In this verse, the spirit functions not merely as something inserted into matter, but as the active principle entering an abstract mold and animating it. This corresponds both to Plotinus’ understanding of soul and to certain Hermetic cosmologies: form first appears at the intellectual level, and then the soul grants it life. In Hindu thought, similarly, the distinction between Purusha and Prakriti—or the manifestation of Brahman across different levels—creates a comparable ontological hierarchy. Buddhism differs in that it does not affirm a permanent metaphysical “soul”; nevertheless, the Mahayana doctrine of the Three Bodies provides a distant analogy through its multilayered relation between transcendent truth and visible manifestation.

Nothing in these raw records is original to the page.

-- pv_equiv track=rewrite | github.com/Surya12-04/ai-code-plagiarism-detector | lexical/lexical_analysis.py | normalize_identifiers
-- ===== SOURCE A (Python) =====
-- def normalize_identifiers(tokens):
--     """
--     Replace variable names with generic placeholders
--     """
--     keywords = {
--         "def", "return", "if", "elif", "else", "while", "for",
--         "in", "and", "or", "not", "break", "continue", "class"
--     }
--
--     mapping = {}
--     normalized = []
--     counter = 0
--
--     for token in tokens:
--         if token.isidentifier() and token not in keywords:
--             if token not in mapping:
--                 counter += 1
--                 mapping[token] = f"VAR_{counter}"
--             normalized.append(mapping[token])
--         else:
--             normalized.append(token)
--
--     return normalized
-- ===== SOURCE B (Python) =====
-- def normalize_identifiers(tokens):
--     """
--     Replace variable names with generic placeholders
--     """
--     keywords = {
--         "def", "return", "if", "elif", "else", "while", "for",
--         "in", "and", "or", "not", "break", "continue", "class"
--     }
--
--     def is_target(t):
--         return t.isidentifier() and t not in keywords
--
--     def rank(t):
--         # t's placeholder number is determined positionally: one plus the
--         # number of distinct target identifiers strictly before t's first
--         # occurrence in the token stream.  No mapping table, no counter.
--         first = tokens.index(t)
--         return len({u for u in tokens[:first] if is_target(u)})
--
--     return [f"VAR_{rank(t) + 1}" if is_target(t) else t for t in tokens]
-- ===== Notes on version B (the rewrite author's own statement) =====
-- stated objective: alternative
-- what changed: B drops A's mutable mapping/counter state entirely: each token's placeholder number is computed independently by a positional formula (one plus the count of distinct target identifiers strictly before the token's first occurrence), trading A's O(n) stateful loop for a stateless O(n^2) per-token computation.
import Mathlib
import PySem

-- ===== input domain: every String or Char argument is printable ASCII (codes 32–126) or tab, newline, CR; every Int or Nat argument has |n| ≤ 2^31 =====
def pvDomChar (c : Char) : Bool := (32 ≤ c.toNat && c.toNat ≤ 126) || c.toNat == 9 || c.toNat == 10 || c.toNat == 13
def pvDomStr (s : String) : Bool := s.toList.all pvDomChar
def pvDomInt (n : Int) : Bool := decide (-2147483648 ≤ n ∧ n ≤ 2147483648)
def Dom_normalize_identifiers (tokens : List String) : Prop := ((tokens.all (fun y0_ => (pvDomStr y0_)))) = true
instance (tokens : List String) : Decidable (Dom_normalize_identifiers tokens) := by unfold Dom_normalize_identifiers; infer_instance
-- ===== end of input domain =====

-- B replaces A's stateful loop (mutable dict + counter) by a stateless positional formula:
-- a target token's number is one plus the count of distinct target identifiers strictly
-- before its first occurrence; objective: alternative (no state, O(n^2) instead of O(n)).

-- ===== PORT A =====
-- str.isidentifier, hand-ported: exact on the printable-ASCII domain, where an identifier is
-- [A-Za-z_][A-Za-z0-9_]*.
def pvIsIdent (s : String) : Bool :=
  match s.toList with
  | [] => false
  | c :: rest =>
      (PySem.Chars.isalpha c || c == '_') && rest.all (fun d => PySem.Chars.isalnum d || d == '_')

def pvKeywords : PySem.Set String :=
  PySem.Set.ofList
    ["def", "return", "if", "elif", "else", "while", "for",
     "in", "and", "or", "not", "break", "continue", "class"]

def normalize_identifiers (tokens : List String) : List String :=
  (tokens.foldl
    (fun (st : PySem.Dict String String × Int × List String) token =>
      let (mapping, counter, normalized) := st
      if pvIsIdent token && !(PySem.Set.contains pvKeywords token) then
        let (mapping, counter) :=
          if !(mapping.contains token) then
            (mapping.insert token ("VAR_" ++ PySem.Int.toStr (counter + 1)), counter + 1)
          else (mapping, counter)
        -- mapping[token]: the key is always present here, so the getD default is never used
        (mapping, counter, normalized ++ [mapping.getD token token])
      else (mapping, counter, normalized ++ [token]))
    (PySem.Dict.empty, (0 : Int), ([] : List String))).2.2

-- ===== PORT B =====
def pvIsTarget (t : String) : Bool := pvIsIdent t && !(PySem.Set.contains pvKeywords t)

-- rank(t): distinct target identifiers before t's first occurrence.
-- tokens.index(t): t is always a member here, so the getD default is never used.
def pvRank (tokens : List String) (t : String) : Int :=
  let first := (PySem.List.index? tokens t).getD 0
  PySem.Set.len (PySem.Set.ofList
    ((PySem.List.slice tokens none (some (first : Int))).filter pvIsTarget))

def normalize_identifiers_alt (tokens : List String) : List String :=
  tokens.map (fun t =>
    if pvIsTarget t then "VAR_" ++ PySem.Int.toStr (pvRank tokens t + 1) else t)

-- ===== PRECONDITION & SPEC =====
def Spec_normalize_identifiers (tokens : List String) (out : List String) : Prop := out = normalize_identifiers_alt tokens
instance (tokens : List String) (out : List String) : Decidable (Spec_normalize_identifiers tokens out) := by unfold Spec_normalize_identifiers; infer_instance

-- ===== CLAIM (what is proved, stated in full; the proofs are below) =====
def Claim_equal_normalize_identifiers : Prop := ∀ (tokens : List String), Dom_normalize_identifiers tokens → Spec_normalize_identifiers tokens (normalize_identifiers tokens)

-- ===== LEMMAS AND PROOFS =====
lemma get?_enum_mk (f : Int → String) (s : List String) (i : Int) (t : String) :
    (PySem.Dict.mk ((PySem.List.enumerate s i).map
        (fun p => (p.2, f p.1)))).get? t
      = (PySem.List.index? s t).map (fun (k : Nat) => f (i + (k : Int))) := by
  induction s generalizing i with
  | nil => simp [PySem.List.enumerate, PySem.Dict.get?, PySem.List.index?]
  | cons a rest ih =>
      rw [PySem.List.enumerate_cons]
      simp only [List.map_cons, PySem.Dict.get?_mk_cons]
      by_cases h : a = t
      · subst h
        rw [PySem.List.index?_cons_self]
        simp only [beq_self_eq_true, if_pos, Option.map_some]
        norm_num
      · rw [PySem.List.index?_cons_of_ne rest h, ih]
        simp only [beq_iff_eq, if_neg h]
        cases PySem.List.index? rest t with
        | none => rfl
        | some k =>
            simp only [Option.map_some]
            have : i + 1 + (k : Int) = i + ((k : Int) + 1) := by ring
            push_cast
            rw [this]

def pvEnv (s : List String) : PySem.Dict String String :=
  PySem.Dict.mk ((PySem.List.enumerate s 0).map (fun p => (p.2, "VAR_" ++ PySem.Int.toStr (p.1 + 1))))

lemma pvEnv_get? (s : List String) (t : String) :
    (pvEnv s).get? t
      = (PySem.List.index? s t).map (fun (k : Nat) => "VAR_" ++ PySem.Int.toStr ((k : Int) + 1)) := by
  rw [pvEnv, get?_enum_mk (fun j => "VAR_" ++ PySem.Int.toStr (j + 1))]
  cases PySem.List.index? s t with
  | none => rfl
  | some k => simp

lemma set_update_split (s xs : List String) :
    ∃ u, PySem.Set.update s xs = s ++ u := by
  induction xs generalizing s with
  | nil => exact ⟨[], by simp [PySem.Set.update]⟩
  | cons x xs ih =>
      have hstep : PySem.Set.update s (x :: xs) = PySem.Set.update (PySem.Set.add s x) xs := by
        simp [PySem.Set.update]
      by_cases hc : PySem.Set.contains s x
      · obtain ⟨u, hu⟩ := ih (PySem.Set.add s x)
        exact ⟨u, by rw [hstep, hu, PySem.Set.add, if_pos hc]⟩
      · obtain ⟨u, hu⟩ := ih (PySem.Set.add s x)
        refine ⟨x :: u, ?_⟩
        rw [hstep, hu, PySem.Set.add, if_neg hc]
        simp

lemma pvEnv_contains (s : List String) (t : String) :
    (pvEnv s).contains t = decide (t ∈ s) := by
  rw [PySem.Dict.contains_eq_isSome_get?, pvEnv_get?]
  by_cases h : t ∈ s
  · have := (PySem.List.index?_isSome_iff s t).2 h
    cases h' : PySem.List.index? s t with
    | none => rw [h'] at this; simp at this
    | some k => simp [h]
  · rw [(PySem.List.index?_eq_none_iff s t).2 h]
    simp [h]

lemma pvEnv_insert_fresh (s : List String) (t : String) (h : t ∉ s) :
    (pvEnv s).insert t ("VAR_" ++ PySem.Int.toStr ((s.length : Int) + 1)) = pvEnv (s ++ [t]) := by
  apply PySem.Dict.ext
  rw [PySem.Dict.items_insert_of_not_contains _ _ (by rw [pvEnv_contains]; simp [h])]
  show (pvEnv s).items ++ _ = _
  rw [pvEnv, pvEnv, PySem.List.enumerate_append]
  simp [PySem.List.enumerate]

def pvOut (ids : List String) (t : String) : String :=
  if pvIsTarget t then
    "VAR_" ++ PySem.Int.toStr (((PySem.List.index? ids t).getD 0 : Int) + 1)
  else t

lemma update_cons (s : List String) (x : String) (xs : List String) :
    PySem.Set.update s (x :: xs) = PySem.Set.update (PySem.Set.add s x) xs := by
  simp [PySem.Set.update]

lemma main_inv (tokens : List String) : ∀ (s acc : List String),
    tokens.foldl
      (fun (st : PySem.Dict String String × Int × List String) token =>
        let (mapping, counter, normalized) := st
        if pvIsIdent token && !(PySem.Set.contains pvKeywords token) then
          let (mapping, counter) :=
            if !(mapping.contains token) then
              (mapping.insert token ("VAR_" ++ PySem.Int.toStr (counter + 1)), counter + 1)
            else (mapping, counter)
          (mapping, counter, normalized ++ [mapping.getD token token])
        else (mapping, counter, normalized ++ [token]))
      (pvEnv s, (s.length : Int), acc)
    = (pvEnv (PySem.Set.update s (tokens.filter pvIsTarget)),
       ((PySem.Set.update s (tokens.filter pvIsTarget)).length : Int),
       acc ++ tokens.map (pvOut (PySem.Set.update s (tokens.filter pvIsTarget)))) := by
  induction tokens with
  | nil => intro s acc; simp [PySem.Set.update]
  | cons t rest ih =>
      intro s acc
      rw [List.foldl_cons, List.filter_cons, List.map_cons]
      by_cases ht : pvIsTarget t = true
      · have hcond : (pvIsIdent t && !(PySem.Set.contains pvKeywords t)) = true := ht
        simp only [hcond, ht, if_pos]
        by_cases hm : t ∈ s
        · -- already assigned
          have hc : (pvEnv s).contains t = true := by rw [pvEnv_contains]; simp [hm]
          simp only [hc, Bool.not_true, Bool.false_eq_true, if_false]
          rw [update_cons, PySem.Set.add, if_pos (by simp [PySem.Set.contains, hm])]
          rw [ih s (acc ++ [(pvEnv s).getD t t])]
          obtain ⟨u, hu⟩ := set_update_split s (rest.filter pvIsTarget)
          have hidx : PySem.List.index? (PySem.Set.update s (rest.filter pvIsTarget)) t
              = PySem.List.index? s t := by rw [hu]; exact PySem.List.index?_append_of_mem u hm
          have hout : pvOut (PySem.Set.update s (rest.filter pvIsTarget)) t = (pvEnv s).getD t t := by
            rw [pvOut, if_pos ht, PySem.Dict.getD_eq_get?_getD, pvEnv_get?, hidx]
            obtain ⟨k, hk⟩ := Option.isSome_iff_exists.1 ((PySem.List.index?_isSome_iff s t).2 hm)
            rw [hk]; simp
          rw [hout]
          simp
        · -- fresh identifier
          have hc : (pvEnv s).contains t = false := by rw [pvEnv_contains]; simp [hm]
          simp only [hc, Bool.not_false, if_pos]
          rw [pvEnv_insert_fresh s t hm]
          have hlen : (s.length : Int) + 1 = ((s ++ [t]).length : Int) := by simp
          rw [hlen, update_cons, PySem.Set.add, if_neg (by simp [PySem.Set.contains, hm])]
          rw [ih (s ++ [t]) (acc ++ [(pvEnv (s ++ [t])).getD t t])]
          obtain ⟨u, hu⟩ := set_update_split (s ++ [t]) (rest.filter pvIsTarget)
          have hmem : t ∈ s ++ [t] := by simp
          have hidx : PySem.List.index? (PySem.Set.update (s ++ [t]) (rest.filter pvIsTarget)) t
              = some s.length := by
            rw [hu, PySem.List.index?_append_of_mem u hmem]
            exact PySem.List.index?_append_singleton_self s t hm
          have hout : pvOut (PySem.Set.update (s ++ [t]) (rest.filter pvIsTarget)) t
              = (pvEnv (s ++ [t])).getD t t := by
            rw [pvOut, if_pos ht, PySem.Dict.getD_eq_get?_getD, pvEnv_get?, hidx,
              PySem.List.index?_append_singleton_self s t hm]
            simp
          rw [hout]
          simp
      · have hcond : (pvIsIdent t && !(PySem.Set.contains pvKeywords t)) = false := by
          simpa [pvIsTarget] using ht
        simp only [hcond, Bool.false_eq_true, if_false, ht]
        rw [ih s (acc ++ [t])]
        have hout : pvOut (PySem.Set.update s (rest.filter pvIsTarget)) t = t := by
          rw [pvOut, if_neg (by simp [ht])]
        rw [hout]
        simp

-- first-occurrence index of a fresh element in the ordered dedup of xs ++ t :: ys
lemma index?_dedup_middle (xs ys : List String) (t : String) (h : t ∉ xs) :
    PySem.List.index? (PySem.List.dedup (xs ++ t :: ys)) t
      = some (PySem.List.dedup xs).length := by
  have hofl : PySem.List.dedup (xs ++ t :: ys)
      = PySem.Set.update (PySem.Set.add (PySem.Set.ofList xs) t) ys := by
    rw [PySem.List.dedup_eq_ofList, PySem.Set.ofList_eq_foldl, List.foldl_append, List.foldl_cons]
    rfl
  have hadd : PySem.Set.add (PySem.Set.ofList xs) t = PySem.Set.ofList xs ++ [t] := by
    rw [PySem.Set.add, if_neg (by simp [PySem.Set.contains, PySem.Set.mem_ofList, h])]
  obtain ⟨u, hu⟩ := set_update_split (PySem.Set.ofList xs ++ [t]) ys
  rw [hofl, hadd, hu, PySem.List.index?_append_of_mem u (by simp),
    PySem.List.index?_append_singleton_self _ _ (by simp [PySem.Set.mem_ofList, h]),
    PySem.List.dedup_eq_ofList]

-- ===== VERDICT (by name: the statement is the Claim_ definition above) =====
theorem normalize_identifiers_spec : Claim_equal_normalize_identifiers := by
  intro tokens _
  show normalize_identifiers tokens = normalize_identifiers_alt tokens
  rw [normalize_identifiers, normalize_identifiers_alt]
  have hinit : ((PySem.Dict.empty : PySem.Dict String String), (0 : Int), ([] : List String))
      = (pvEnv [], ((List.length ([] : List String) : Nat) : Int), ([] : List String)) := rfl
  rw [hinit, main_inv tokens [] []]
  have hupd : PySem.Set.update ([] : List String) (tokens.filter pvIsTarget)
      = PySem.List.dedup (tokens.filter pvIsTarget) := by
    rw [PySem.List.dedup_eq_ofList, PySem.Set.ofList_eq_foldl]
    simp [PySem.Set.update]
  rw [hupd]
  simp only [List.nil_append]
  apply List.map_congr_left
  intro t htok
  by_cases ht : pvIsTarget t = true
  · rw [pvOut, if_pos ht, if_pos ht]
    -- decompose tokens at t's first occurrence
    obtain ⟨j, hj⟩ := Option.isSome_iff_exists.1 ((PySem.List.index?_isSome_iff tokens t).2 htok)
    obtain ⟨pre, suf, hsplit, hlenpre, hnotpre⟩ := (PySem.List.index?_eq_some_iff tokens t j).1 hj
    have hfilter : (pre ++ t :: suf).filter pvIsTarget
        = pre.filter pvIsTarget ++ t :: suf.filter pvIsTarget := by
      rw [List.filter_append, List.filter_cons, if_pos ht]
    have hnotprefilter : t ∉ pre.filter pvIsTarget := fun hmem =>
      hnotpre (List.mem_of_mem_filter hmem)
    have hA : PySem.List.index? (PySem.List.dedup (tokens.filter pvIsTarget)) t
        = some (PySem.List.dedup (pre.filter pvIsTarget)).length := by
      rw [hsplit, hfilter]
      exact index?_dedup_middle _ _ _ hnotprefilter
    have htake : PySem.List.slice tokens none (some ((j : Nat) : Int)) = pre := by
      rw [PySem.List.slice_to_natCast, hsplit, ← hlenpre, List.take_left]
    rw [hA, pvRank, hj]
    simp only [Option.getD_some, htake]
    rw [PySem.Set.len, ← PySem.List.dedup_eq_ofList]
  · rw [pvOut, if_neg (by simp [ht]), if_neg (by simp [ht])]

By imagining the spirit as the agent that “paints,” that is, renders the model visible, the poem elevates it from a merely created breath to a cosmic mediating force.

[6] “Allah creates the idea / The Rabb receives this idea / And produces according to it an abstract mold”

This formula very clearly implies the sequence archetype → form → body. In Neoplatonism, this corresponds to the descent from the One to Intellect, from Intellect to Soul, and from Soul to the sensible world. Gnostic systems likewise contain a rupture between the archetypal order of the higher pleroma and the shaping of the lower world; however, such systems often describe this as a tragic and defective break. In the poem, by contrast, the descent from archetype into mold initially appears legitimate; the real problem begins later with pride and the desire for autonomous sovereignty. This distinction is significant: the poem does not portray embodiment itself as sin, but as a process that becomes a fall only when united with wrongful intention.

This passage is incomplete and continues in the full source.